-- pv_equiv track=rewrite | github.com/iAMMIAA/CS114.O21.KHCL-MachineLearning | Labs/Lab2/ConDo.py | ferry_crossings
-- ===== SOURCE A (Python) =====
-- def ferry_crossings(l, m, cars):
--     left_bank, right_bank = [], []
--
--     for car in cars:
--         length, bank = car[0], car[1]
--         if bank == "left":
--             left_bank.append(length)
--         else:
--             right_bank.append(length)
--
--     crossings = 0
--     current_bank = left_bank
--     other_bank = right_bank
--
--     while left_bank or right_bank:
--         if not current_bank:
--             current_bank, other_bank = other_bank, current_bank
--             crossings += 1
--         else:
--             total_length = 0
--             while current_bank and total_length + current_bank[0] <= l * 100:
--                 total_length += current_bank.pop(0)
--             current_bank, other_bank = other_bank, current_bank
--             crossings += 1
--
--     return crossings
-- ===== SOURCE B (Python) =====
-- def ferry_crossings(l, m, cars):
--     cap = l * 100
--
--     def batches(bank):
--         if not bank:
--             return 0
--         count, total = 1, 0
--         for x in bank:
--             if total + x <= cap:
--                 total += x
--             else:
--                 count, total = count + 1, x
--         return count
--
--     L = batches([c[0] for c in cars if c[1] == "left"])
--     R = batches([c[0] for c in cars if c[1] != "left"])
--     return max(2 * L - 1, 2 * R)
-- ===== Notes on version B (the rewrite author's own statement) =====
-- stated objective: simpler
-- what changed: Replaces A's in-place alternating-ferry simulation (mutating pop-from-front inner loop and bank swapping) by two independent greedy batch counts per bank and the closed form max(2*L-1, 2*R).
import Mathlib
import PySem

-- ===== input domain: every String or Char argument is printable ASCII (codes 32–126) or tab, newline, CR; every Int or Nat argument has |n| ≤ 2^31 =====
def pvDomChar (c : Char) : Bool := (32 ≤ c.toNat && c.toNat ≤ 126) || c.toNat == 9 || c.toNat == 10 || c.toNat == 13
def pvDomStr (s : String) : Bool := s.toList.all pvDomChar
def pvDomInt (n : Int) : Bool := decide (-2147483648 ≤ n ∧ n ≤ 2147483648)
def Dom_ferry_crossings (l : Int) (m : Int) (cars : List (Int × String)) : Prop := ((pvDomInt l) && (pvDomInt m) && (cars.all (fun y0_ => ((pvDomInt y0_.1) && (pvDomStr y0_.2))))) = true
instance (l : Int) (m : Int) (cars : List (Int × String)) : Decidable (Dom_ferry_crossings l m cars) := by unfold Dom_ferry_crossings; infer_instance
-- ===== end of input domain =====

-- B replaces A's in-place alternating-ferry simulation by two independent greedy
-- batch counts and the closed form max(2L-1, 2R); objective: simpler.

-- ===== PORT A =====
-- inner while loop: pop cars from the front of `cur` while they fit in the ferry
def pvLoadA (cap : Int) (total : Int) : List Int → Int × List Int
  | [] => (total, [])
  | x :: xs => if total + x ≤ cap then pvLoadA cap (total + x) xs else (total, x :: xs)

-- outer while loop; `fuel` only makes the (possibly non-terminating) Python loop a
-- total function — under Pre_ the fuel supplied below is proven sufficient
def pvLoopA (cap : Int) : Nat → Int → List Int → List Int → Int
  | 0, crossings, _, _ => crossings
  | fuel + 1, crossings, cur, oth =>
    if cur = [] ∧ oth = [] then crossings
    else if cur = [] then pvLoopA cap fuel (crossings + 1) oth cur
    else pvLoopA cap fuel (crossings + 1) oth (pvLoadA cap 0 cur).2

def ferry_crossings (l : Int) (m : Int) (cars : List (Int × String)) : Int :=
  let banks := cars.foldl (fun (acc : List Int × List Int) car =>
    if car.2 == "left" then (acc.1 ++ [car.1], acc.2) else (acc.1, acc.2 ++ [car.1])) ([], [])
  pvLoopA (l * 100) (2 * (banks.1.length + banks.2.length) + 2) 0 banks.1 banks.2

-- ===== PORT B =====
def pvBatches (cap : Int) (bank : List Int) : Int :=
  match bank with
  | [] => 0
  | _ :: _ =>
    (bank.foldl (fun (s : Int × Int) x =>
      if s.2 + x ≤ cap then (s.1, s.2 + x) else (s.1 + 1, x)) (1, 0)).1

def ferry_crossings_alt (l : Int) (m : Int) (cars : List (Int × String)) : Int :=
  let cap := l * 100
  let L := pvBatches cap ((cars.filter (fun c => c.2 == "left")).map Prod.fst)
  let R := pvBatches cap ((cars.filter (fun c => !(c.2 == "left"))).map Prod.fst)
  max (2 * L - 1) (2 * R)

-- ===== PRECONDITION & SPEC =====
-- Pre_ excludes inputs containing a car longer than l*100: there A's outer while
-- loop never removes that car and Python A loops forever (returns nothing).
def Pre_ferry_crossings (l : Int) (m : Int) (cars : List (Int × String)) : Prop :=
  ∀ c ∈ cars, c.1 ≤ l * 100
instance (l : Int) (m : Int) (cars : List (Int × String)) : Decidable (Pre_ferry_crossings l m cars) := by unfold Pre_ferry_crossings; infer_instance
def pvWitness_ferry_crossings : Int × Int × (List (Int × String)) := (3, 0, [(50, "left"), (200, "right"), (120, "left")])

def Spec_ferry_crossings (l : Int) (m : Int) (cars : List (Int × String)) (out : Int) : Prop := out = ferry_crossings_alt l m cars
instance (l : Int) (m : Int) (cars : List (Int × String)) (out : Int) : Decidable (Spec_ferry_crossings l m cars out) := by unfold Spec_ferry_crossings; infer_instance

-- ===== CLAIM (what is proved, stated in full; the proofs are below) =====
def Claim_equal_ferry_crossings : Prop := ∀ (l : Int) (m : Int) (cars : List (Int × String)), Dom_ferry_crossings l m cars → Pre_ferry_crossings l m cars → Spec_ferry_crossings l m cars (ferry_crossings l m cars)

-- ===== LEMMAS AND PROOFS =====

-- number of batch starts still needed when the partially filled ferry carries `total`
def pvBcount (cap : Int) (total : Int) : List Int → Int
  | [] => 0
  | x :: xs => if total + x ≤ cap then pvBcount cap (total + x) xs else 1 + pvBcount cap x xs

-- B's fold computes pvBcount
theorem pvFold_eq_bcount (cap : Int) (xs : List Int) : ∀ (c total : Int),
    (xs.foldl (fun (s : Int × Int) x =>
      if s.2 + x ≤ cap then (s.1, s.2 + x) else (s.1 + 1, x)) (c, total)).1
    = c + pvBcount cap total xs := by
  induction xs with
  | nil => intro c total; simp [pvBcount]
  | cons x xs ih =>
    intro c total
    simp only [List.foldl, pvBcount]
    by_cases h : total + x ≤ cap
    · simp [h, ih]
    · simp [h, ih]; ring

def pvBC (cap : Int) : List Int → Int
  | [] => 0
  | x :: xs => 1 + pvBcount cap 0 (x :: xs)

theorem pvBatches_eq_BC (cap : Int) (bank : List Int) : pvBatches cap bank = pvBC cap bank := by
  cases bank with
  | nil => rfl
  | cons x xs =>
    simp only [pvBatches, pvBC]
    exact pvFold_eq_bcount cap (x :: xs) 1 0

theorem pvBcount_nonneg (cap : Int) (xs : List Int) : ∀ total, 0 ≤ pvBcount cap total xs := by
  induction xs with
  | nil => intro _; simp [pvBcount]
  | cons x xs ih =>
    intro total
    simp only [pvBcount]
    split
    · exact ih _
    · have := ih x; omega

theorem pvBC_nonneg (cap : Int) (xs : List Int) : 0 ≤ pvBC cap xs := by
  cases xs with
  | nil => simp [pvBC]
  | cons x xs => have := pvBcount_nonneg cap (x :: xs) 0; simp [pvBC]; omega

theorem pvBC_eq_zero (cap : Int) (xs : List Int) (h : pvBC cap xs = 0) : xs = [] := by
  cases xs with
  | nil => rfl
  | cons x xs => have := pvBcount_nonneg cap (x :: xs) 0; simp [pvBC] at h; omega

theorem pvBcount_le_length (cap : Int) (xs : List Int) : ∀ total,
    pvBcount cap total xs ≤ xs.length := by
  induction xs with
  | nil => intro _; simp [pvBcount]
  | cons x xs ih =>
    intro total
    simp only [pvBcount, List.length_cons]
    split
    · have := ih (total + x); omega
    · have := ih x; omega

theorem pvBC_le_length (cap : Int) (xs : List Int) (hfit : ∀ x ∈ xs, x ≤ cap) :
    pvBC cap xs ≤ xs.length := by
  cases xs with
  | nil => simp [pvBC]
  | cons x xs =>
    have hx : (0 : Int) + x ≤ cap := by have := hfit x (by simp); omega
    have := pvBcount_le_length cap xs x
    simp [pvBC, pvBcount]
    omega

theorem pvLoadA_mem (cap : Int) (xs : List Int) : ∀ total y,
    y ∈ (pvLoadA cap total xs).2 → y ∈ xs := by
  induction xs with
  | nil => intro total y h; simp [pvLoadA] at h
  | cons x xs ih =>
    intro total y h
    simp only [pvLoadA] at h
    split at h
    · exact List.mem_cons_of_mem _ (ih _ _ h)
    · exact h

-- loading one ferry removes exactly one greedy batch
theorem pvBcount_load (cap : Int) (xs : List Int) (hfit : ∀ x ∈ xs, x ≤ cap) : ∀ total,
    pvBcount cap total xs =
      (if (pvLoadA cap total xs).2 = [] then 0 else 1 + pvBcount cap 0 (pvLoadA cap total xs).2) := by
  induction xs with
  | nil => intro total; simp [pvLoadA, pvBcount]
  | cons x xs ih =>
    intro total
    have hx : x ≤ cap := hfit x (by simp)
    have hfit' : ∀ y ∈ xs, y ≤ cap := fun y hy => hfit y (List.mem_cons_of_mem _ hy)
    simp only [pvBcount, pvLoadA]
    by_cases h : total + x ≤ cap
    · simp only [h, if_true]; exact ih hfit' (total + x)
    · have h0 : (0 : Int) + x ≤ cap := by omega
      simp [h, pvBcount, hx]

theorem pvBC_load (cap : Int) (xs : List Int) (hxs : xs ≠ []) (hfit : ∀ x ∈ xs, x ≤ cap) :
    pvBC cap xs = 1 + pvBC cap (pvLoadA cap 0 xs).2 := by
  cases xs with
  | nil => exact absurd rfl hxs
  | cons x xs =>
    have h := pvBcount_load cap (x :: xs) hfit 0
    simp only [pvBC]
    rw [h]
    cases hr : (pvLoadA cap 0 (x :: xs)).2 with
    | nil => simp
    | cons y ys => simp

-- the simulation's crossing count is the closed form over the two banks' batch counts
theorem pvLoopA_closed (cap : Int) : ∀ (fuel : Nat) (cur oth : List Int) (c : Int),
    (∀ x ∈ cur, x ≤ cap) → (∀ x ∈ oth, x ≤ cap) →
    max (2 * pvBC cap cur - 1) (2 * pvBC cap oth) ≤ (fuel : Int) →
    pvLoopA cap fuel c cur oth = c + max (2 * pvBC cap cur - 1) (2 * pvBC cap oth) := by
  intro fuel
  induction fuel with
  | zero =>
    intro cur oth c hc ho hf
    have h1 := pvBC_nonneg cap cur
    have h2 := pvBC_nonneg cap oth
    simp only [Nat.cast_zero] at hf
    have hoz : pvBC cap oth = 0 := by omega
    have hcz : pvBC cap cur = 0 := by omega
    have : cur = [] := pvBC_eq_zero cap cur hcz
    have : oth = [] := pvBC_eq_zero cap oth hoz
    simp_all [pvLoopA, pvBC]
  | succ fuel ih =>
    intro cur oth c hc ho hf
    have hcn := pvBC_nonneg cap cur
    have hon := pvBC_nonneg cap oth
    simp only [pvLoopA]
    by_cases hboth : cur = [] ∧ oth = []
    · obtain ⟨h1, h2⟩ := hboth
      subst h1; subst h2
      simp [pvBC]
    · simp only [if_neg hboth]
      by_cases hcur : cur = []
      · have hoth : oth ≠ [] := fun h => hboth ⟨hcur, h⟩
        have hoz : 1 ≤ pvBC cap oth := by
          rcases Int.lt_or_lt_of_ne (fun h => hoth (pvBC_eq_zero cap oth h.symm)) with h | h
          · omega
          · omega
        subst hcur
        rw [if_pos rfl]
        have hBnil : pvBC cap ([] : List Int) = 0 := rfl
        rw [hBnil] at hf ⊢
        push_cast at hf
        rw [ih oth [] (c + 1) ho (by simp) (by rw [hBnil]; omega)]
        rw [hBnil]
        omega
      · simp only [if_neg hcur]
        set rest := (pvLoadA cap 0 cur).2 with hrest
        have hrfit : ∀ x ∈ rest, x ≤ cap := fun x hx => hc x (pvLoadA_mem cap cur 0 x hx)
        have hbc : pvBC cap cur = 1 + pvBC cap rest := pvBC_load cap cur hcur hc
        have hrn := pvBC_nonneg cap rest
        rw [ih oth rest (c + 1) ho hrfit (by push_cast at hf ⊢; omega)]
        push_cast at hf ⊢
        omega

-- A's foldl partition equals B's two filter-map passes
theorem pvPartition_eq (cars : List (Int × String)) : ∀ (acc : List Int × List Int),
    cars.foldl (fun (acc : List Int × List Int) car =>
      if car.2 == "left" then (acc.1 ++ [car.1], acc.2) else (acc.1, acc.2 ++ [car.1])) acc
    = (acc.1 ++ (cars.filter (fun c => c.2 == "left")).map Prod.fst,
       acc.2 ++ (cars.filter (fun c => !(c.2 == "left"))).map Prod.fst) := by
  induction cars with
  | nil => intro acc; simp
  | cons car cars ih =>
    intro acc
    rw [List.foldl_cons]
    by_cases h : (car.2 == "left") = true
    · rw [if_pos h, ih]
      simp [h]
    · rw [if_neg h, ih]
      simp [h]

-- ===== VERDICT (by name: the statement is the Claim_ definition above) =====
theorem ferry_crossings_spec : Claim_equal_ferry_crossings := by
  intro l m cars _ hpre
  unfold Spec_ferry_crossings ferry_crossings ferry_crossings_alt
  rw [pvPartition_eq cars ([], [])]
  simp only [List.nil_append]
  set cap := l * 100 with hcap
  set L := (cars.filter (fun c => c.2 == "left")).map Prod.fst with hL
  set R := (cars.filter (fun c => !(c.2 == "left"))).map Prod.fst with hR
  have hfitL : ∀ x ∈ L, x ≤ cap := by
    intro x hx
    rw [hL] at hx
    obtain ⟨c, hc, rfl⟩ := List.mem_map.mp hx
    exact hpre c (List.mem_of_mem_filter hc)
  have hfitR : ∀ x ∈ R, x ≤ cap := by
    intro x hx
    rw [hR] at hx
    obtain ⟨c, hc, rfl⟩ := List.mem_map.mp hx
    exact hpre c (List.mem_of_mem_filter hc)
  have hbL := pvBC_le_length cap L hfitL
  have hbR := pvBC_le_length cap R hfitR
  have hLn := pvBC_nonneg cap L
  have hRn := pvBC_nonneg cap R
  rw [pvLoopA_closed cap _ L R 0 hfitL hfitR (by push_cast; omega)]
  rw [pvBatches_eq_BC, pvBatches_eq_BC]
  omega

******************************

Check each line above for the string "counts" and copy the ones that have it.

* [EXERCISE RESPONSE]:
-- what changed: Replaces A's in-place alternating-ferry simulation (mutating pop-from-front inner loop and bank swapping) by two independent greedy batch counts per bank and the closed form max(2*L-1, 2*R).
-- batch counts and the closed form max(2L-1, 2R); objective: simpler.
-- the simulation's crossing count is the closed form over the two banks' batch counts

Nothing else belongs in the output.